- **Assigned task**: Would you copy all lines in the data that contain the word "then"?

(Items listed in a dataset)
-- pv_equiv track=rewrite | github.com/StefanVlad0/GAD-Python | session3.py | rec_function
-- ===== SOURCE A (Python) =====
-- def rec_function(my_list):
--     if not my_list:
--         return 0, 0, 0
--
--     total_sum, even_sum, odd_sum = rec_function(my_list[1:])
--
--     current_number = my_list[0]
--
--     new_total_sum = total_sum + current_number
--     mew_even_sum = even_sum
--     new_odd_sum = odd_sum
--
--     if current_number % 2 == 0:
--         mew_even_sum += current_number
--     else:
--         new_odd_sum += current_number
--
--     return new_total_sum, mew_even_sum, new_odd_sum
-- ===== SOURCE B (Python) =====
-- def rec_function(my_list):
--     total_sum = even_sum = odd_sum = 0
--     for x in my_list:
--         total_sum += x
--         if x % 2 == 0:
--             even_sum += x
--         else:
--             odd_sum += x
--     return total_sum, even_sum, odd_sum
-- ===== Notes on version B (the rewrite author's own statement) =====
-- stated objective: faster
-- what changed: Replaces the recursion that re-slices my_list[1:] at every level (quadratic copying, and recursion-depth limited) with a single linear loop accumulating the three sums.
import Mathlib
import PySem

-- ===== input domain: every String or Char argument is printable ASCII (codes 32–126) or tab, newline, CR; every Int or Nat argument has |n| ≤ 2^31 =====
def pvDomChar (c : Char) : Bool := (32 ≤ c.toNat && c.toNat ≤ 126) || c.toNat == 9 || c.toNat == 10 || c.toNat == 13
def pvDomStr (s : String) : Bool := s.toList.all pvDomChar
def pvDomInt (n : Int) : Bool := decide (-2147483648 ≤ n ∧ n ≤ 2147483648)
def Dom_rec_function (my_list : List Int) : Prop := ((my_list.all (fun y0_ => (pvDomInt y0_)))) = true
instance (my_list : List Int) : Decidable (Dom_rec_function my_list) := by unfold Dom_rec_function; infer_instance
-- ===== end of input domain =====

-- B replaces A's slice-and-recurse (quadratic copying) with one linear accumulating loop.

-- ===== PORT A =====
def rec_function (my_list : List Int) : Int × Int × Int :=
  match my_list with
  | [] => (0, 0, 0)
  | current_number :: rest =>
    let r := rec_function rest          -- rec_function(my_list[1:])
    let total_sum := r.1
    let even_sum := r.2.1
    let odd_sum := r.2.2
    let new_total_sum := total_sum + current_number
    let mew_even_sum := even_sum
    let new_odd_sum := odd_sum
    if current_number % 2 == 0 then
      (new_total_sum, mew_even_sum + current_number, new_odd_sum)
    else
      (new_total_sum, mew_even_sum, new_odd_sum + current_number)

-- ===== PORT B =====
def rec_function_alt (my_list : List Int) : Int × Int × Int :=
  my_list.foldl (fun acc x =>
    let total_sum := acc.1 + x
    if x % 2 == 0 then (total_sum, acc.2.1 + x, acc.2.2)
    else (total_sum, acc.2.1, acc.2.2 + x)) (0, 0, 0)

-- ===== PRECONDITION & SPEC =====
def Spec_rec_function (my_list : List Int) (out : Int × Int × Int) : Prop := out = rec_function_alt my_list
instance (my_list : List Int) (out : Int × Int × Int) : Decidable (Spec_rec_function my_list out) := by unfold Spec_rec_function; infer_instance

-- ===== CLAIM (what is proved, stated in full; the proofs are below) =====
def Claim_equal_rec_function : Prop := ∀ (my_list : List Int), Dom_rec_function my_list → Spec_rec_function my_list (rec_function my_list)

-- ===== LEMMAS AND PROOFS =====

theorem rec_function_fold (l : List Int) (a b c : Int) :
    l.foldl (fun acc x =>
      let total_sum := acc.1 + x
      if x % 2 == 0 then (total_sum, acc.2.1 + x, acc.2.2)
      else (total_sum, acc.2.1, acc.2.2 + x)) (a, b, c)
    = (a + (rec_function l).1, b + (rec_function l).2.1, c + (rec_function l).2.2) := by
  induction l generalizing a b c with
  | nil => simp [rec_function]
  | cons x rest ih =>
    by_cases h : (x % 2 == 0) = true <;>
      simp only [List.foldl_cons, rec_function, h, if_true, if_false, Bool.false_eq_true, ih] <;>
      refine Prod.ext ?_ (Prod.ext ?_ ?_) <;> simp <;> ring

-- ===== VERDICT (by name: the statement is the Claim_ definition above) =====
theorem rec_function_spec : Claim_equal_rec_function := by
  intro l _
  unfold Spec_rec_function rec_function_alt
  rw [rec_function_fold]
  simp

- **Answer for this exercise**:
    if current_number % 2 == 0 then
    if x % 2 == 0 then (total_sum, acc.2.1 + x, acc.2.2)
      if x % 2 == 0 then (total_sum, acc.2.1 + x, acc.2.2)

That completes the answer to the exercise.